Another argument that psychiatrists use in this area is that through careful observation, they can spot tardive dyskinesia in its very early stages, and by stopping the drug at that point, can arrest the problem.  The argument is specious, however, on two grounds.  Firstly, although the drugs cause this problem, they also mask its manifestation.  By the time the problem is sufficiently pronounced to break through the masking effect, it has already reached an advanced stage.  Secondly, the tardive dyskinesia is not only a disabling and disfiguring movement disorder, it is also an indication of more generalized neurological damage.  Here’s a quote from Joseph Glenmullen’s book Prozac Backlash (2000):

“We still do not fully understand how tics reflecting permanent brain damage develop with major tranquilizers.  But when one looks at the symptoms, the best model to explain them is that the appearance of noticeable tics is merely the final stage in a process of slow, progressive damage.” (p 57) [Emphasis added]

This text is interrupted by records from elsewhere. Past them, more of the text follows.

-- pv_equiv track=rewrite | github.com/HeliosHuang/SeIoT | Iaf_extractor.py | _str2tuple
-- ===== SOURCE A (Python) =====
-- def _str2tuple(key):
--     a = []
--     back = 0
--     for num, i in enumerate(key):
--         if i == ',' or i == ')':
--             fore = back + 1
--             back = num
--             try:
--                 a.append(int(key[fore:back]))
--             except:
--                 pass
--     return tuple(a)
-- ===== SOURCE B (Python) =====
-- def _str2tuple(key):
--     # One pass over key[1:] with an explicit token buffer instead of index slicing.
--     result = []
--     buf = ""
--     for ch in key[1:]:
--         if ch == ',' or ch == ')':
--             try:
--                 result.append(int(buf))
--             except Exception:
--                 pass
--             buf = ""
--         else:
--             buf += ch
--     return tuple(result)
-- ===== Notes on version B (the rewrite author's own statement) =====
-- stated objective: simpler
-- what changed: B replaces A's index bookkeeping (back/fore counters and slices into the original string) with a single pass over the tail of the key that accumulates a token buffer and flushes it at each delimiter character.
import Mathlib
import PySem

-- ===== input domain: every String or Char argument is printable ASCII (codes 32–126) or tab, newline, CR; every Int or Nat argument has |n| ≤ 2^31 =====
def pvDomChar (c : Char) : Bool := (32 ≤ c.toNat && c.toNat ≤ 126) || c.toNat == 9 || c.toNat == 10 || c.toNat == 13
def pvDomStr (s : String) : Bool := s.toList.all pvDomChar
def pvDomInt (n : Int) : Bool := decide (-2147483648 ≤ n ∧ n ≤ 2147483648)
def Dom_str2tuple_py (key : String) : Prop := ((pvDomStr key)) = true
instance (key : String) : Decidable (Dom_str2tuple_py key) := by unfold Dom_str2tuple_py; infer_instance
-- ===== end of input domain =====

-- B replaces A's index/slice bookkeeping with a one-pass token buffer over key[1:]; return values proved equal.

-- ===== PORT A =====
-- one loop step of A: on a delimiter char, try int(key[fore:back]) and update back
def str2tuple_py_step (cs : List Char) (st : List Int × Int) (p : Int × Char) : List Int × Int :=
  let a := st.1
  let back := st.2
  let num := p.1
  let i := p.2
  if i = ',' ∨ i = ')' then
    let fore := back + 1
    match PySem.Int.ofChars? (PySem.List.slice cs (some fore) (some num)) with
    | some v => (a ++ [v], num)
    | none => (a, num)
  else (a, back)

def str2tuple_py (key : String) : List Int :=
  (List.foldl (str2tuple_py_step key.toList) ([], 0) (PySem.List.enumerate key.toList)).1

-- ===== PORT B =====
-- one loop step of B: flush the buffer at a delimiter char, else extend it
def str2tuple_py_alt_step (st : List Int × List Char) (ch : Char) : List Int × List Char :=
  if ch = ',' ∨ ch = ')' then
    (match PySem.Int.ofChars? st.2 with
     | some v => st.1 ++ [v]
     | none => st.1, [])
  else (st.1, st.2 ++ [ch])

def str2tuple_py_alt (key : String) : List Int :=
  (List.foldl str2tuple_py_alt_step ([], []) (PySem.List.slice key.toList (some 1) none)).1

-- ===== PRECONDITION & SPEC =====
def Spec_str2tuple_py (key : String) (out : List Int) : Prop := out = str2tuple_py_alt key
instance (key : String) (out : List Int) : Decidable (Spec_str2tuple_py key out) := by unfold Spec_str2tuple_py; infer_instance

-- ===== CLAIM (what is proved, stated in full; the proofs are below) =====
def Claim_equal_str2tuple_py : Prop := ∀ (key : String), Dom_str2tuple_py key → Spec_str2tuple_py key (str2tuple_py key)

-- ===== LEMMAS AND PROOFS =====

-- A's slice key[back+1:num] is exactly B's current buffer, maintained as an invariant.
lemma str2tuple_loops_eq (cs : List Char) :
    ∀ (suf : List Char) (n : Nat) (a : List Int) (b : Nat),
    cs.drop n = suf → b + 1 ≤ n →
    (List.foldl (str2tuple_py_step cs) (a, (b : Int)) (PySem.List.enumerate suf (n : Int))).1
      = (List.foldl str2tuple_py_alt_step (a, (cs.drop (b+1)).take (n - (b+1))) suf).1 := by
  intro suf
  induction suf with
  | nil => intro n a b _ _; simp [PySem.List.enumerate]
  | cons ch suf' ih =>
    intro n a b hdrop hb
    have hdrop' : cs.drop (n+1) = suf' := by
      rw [← List.drop_drop, hdrop]; rfl
    rw [PySem.List.enumerate_cons]
    simp only [List.foldl_cons]
    by_cases hd : ch = ',' ∨ ch = ')'
    · have hslice : PySem.List.slice cs (some ((b : Int) + 1)) (some (n : Int))
          = (cs.drop (b+1)).take (n - (b+1)) := by
        have : ((b : Int) + 1) = ((b + 1 : Nat) : Int) := by push_cast; ring
        rw [this, PySem.List.slice_natCast]
      have hA : str2tuple_py_step cs (a, (b : Int)) ((n : Int), ch)
          = ((match PySem.Int.ofChars? ((cs.drop (b+1)).take (n - (b+1))) with
              | some v => a ++ [v] | none => a), (n : Int)) := by
        simp only [str2tuple_py_step, if_pos hd, hslice]
        cases PySem.Int.ofChars? ((cs.drop (b+1)).take (n - (b+1))) <;> rfl
      have hB : str2tuple_py_alt_step (a, (cs.drop (b+1)).take (n - (b+1))) ch
          = ((match PySem.Int.ofChars? ((cs.drop (b+1)).take (n - (b+1))) with
              | some v => a ++ [v] | none => a), ([] : List Char)) := by
        simp only [str2tuple_py_alt_step, if_pos hd]
      rw [hA, hB]
      have := ih (n+1) (match PySem.Int.ofChars? ((cs.drop (b+1)).take (n - (b+1))) with
              | some v => a ++ [v] | none => a) n hdrop' (by omega)
      simpa using this
    · have hA : str2tuple_py_step cs (a, (b : Int)) ((n : Int), ch) = (a, (b : Int)) := by
        simp only [str2tuple_py_step, if_neg hd]
      have hbufext : (cs.drop (b+1)).take (n + 1 - (b+1))
          = (cs.drop (b+1)).take (n - (b+1)) ++ [ch] := by
        have hlen : n < cs.length := by
          by_contra h
          push Not at h
          rw [List.drop_eq_nil_of_le h] at hdrop
          exact (List.cons_ne_nil ch suf') hdrop.symm
        have hget : (cs.drop (b+1))[n - (b+1)]? = some ch := by
          rw [List.getElem?_drop]
          have : b + 1 + (n - (b+1)) = n := by omega
          rw [this]
          have : cs[n]? = some ch := by
            have := congrArg (·[0]?) hdrop
            simpa [List.getElem?_drop] using this
          exact this
        have : n + 1 - (b+1) = (n - (b+1)) + 1 := by omega
        rw [this, List.take_add_one, hget]
        rfl
      have hB : str2tuple_py_alt_step (a, (cs.drop (b+1)).take (n - (b+1))) ch
          = (a, (cs.drop (b+1)).take (n + 1 - (b+1))) := by
        simp only [str2tuple_py_alt_step, if_neg hd, hbufext]
      rw [hA, hB]
      exact ih (n+1) a b hdrop' (by omega)

-- ===== VERDICT (by name: the statement is the Claim_ definition above) =====
theorem str2tuple_py_spec : Claim_equal_str2tuple_py := by
  intro key _
  unfold Spec_str2tuple_py str2tuple_py str2tuple_py_alt
  cases hcs : key.toList with
  | nil => simp [PySem.List.enumerate, PySem.List.slice_from_one]
  | cons c rest =>
    rw [PySem.List.slice_from_one]
    have hrest : (c :: rest).drop 1 = rest := rfl
    have h0 : str2tuple_py_step (c :: rest) (([] : List Int), 0) ((0 : Int), c)
        = (([] : List Int), (0 : Int)) := by
      simp only [str2tuple_py_step]
      by_cases hd : c = ',' ∨ c = ')'
      · rw [if_pos hd]
        have : PySem.List.slice (c :: rest) (some ((0:Int) + 1)) (some (0 : Int)) = [] := by
          have h1 : ((0:Int) + 1) = ((1 : Nat) : Int) := by norm_num
          have h2 : (0 : Int) = ((0 : Nat) : Int) := by norm_num
          rw [h1, h2, PySem.List.slice_natCast]
          simp
        rw [this]
        rfl
      · rw [if_neg hd]
    rw [show PySem.List.enumerate (c :: rest) = PySem.List.enumerate (c :: rest) 0 from rfl,
        PySem.List.enumerate_cons]
    simp only [List.foldl_cons, h0]
    have := str2tuple_loops_eq (c :: rest) rest 1 [] 0 hrest (by omega)
    simpa using this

For readers who are not familiar with tardive dyskinesia, there are videos herehere, and here.  If you do a Google search, you can find others.

In my experience, there is a widespread belief among the general public that tardive dyskinesia is a “symptom” of the condition known as schizophrenia.  Almost everybody over the age of 40 who has been “diagnosed” as “schizophrenic” has been prescribed neuroleptics, and most of these people have tardive dyskinesia, so it’s not surprising that the public is confused.  Tardive dyskinesia is extraordinarily disfiguring and disabling, and serves to confirm the popular view – avidly promoted by psychiatrists – that “schizophrenia” is a progressive brain disease.  This is even more the case in that, as the victims of this neurotoxic assault continue to ingest these drugs, their presentation becomes steadily more disfiguring and more stigmatizing – “confirming” that “schizophrenia” is a progressive condition.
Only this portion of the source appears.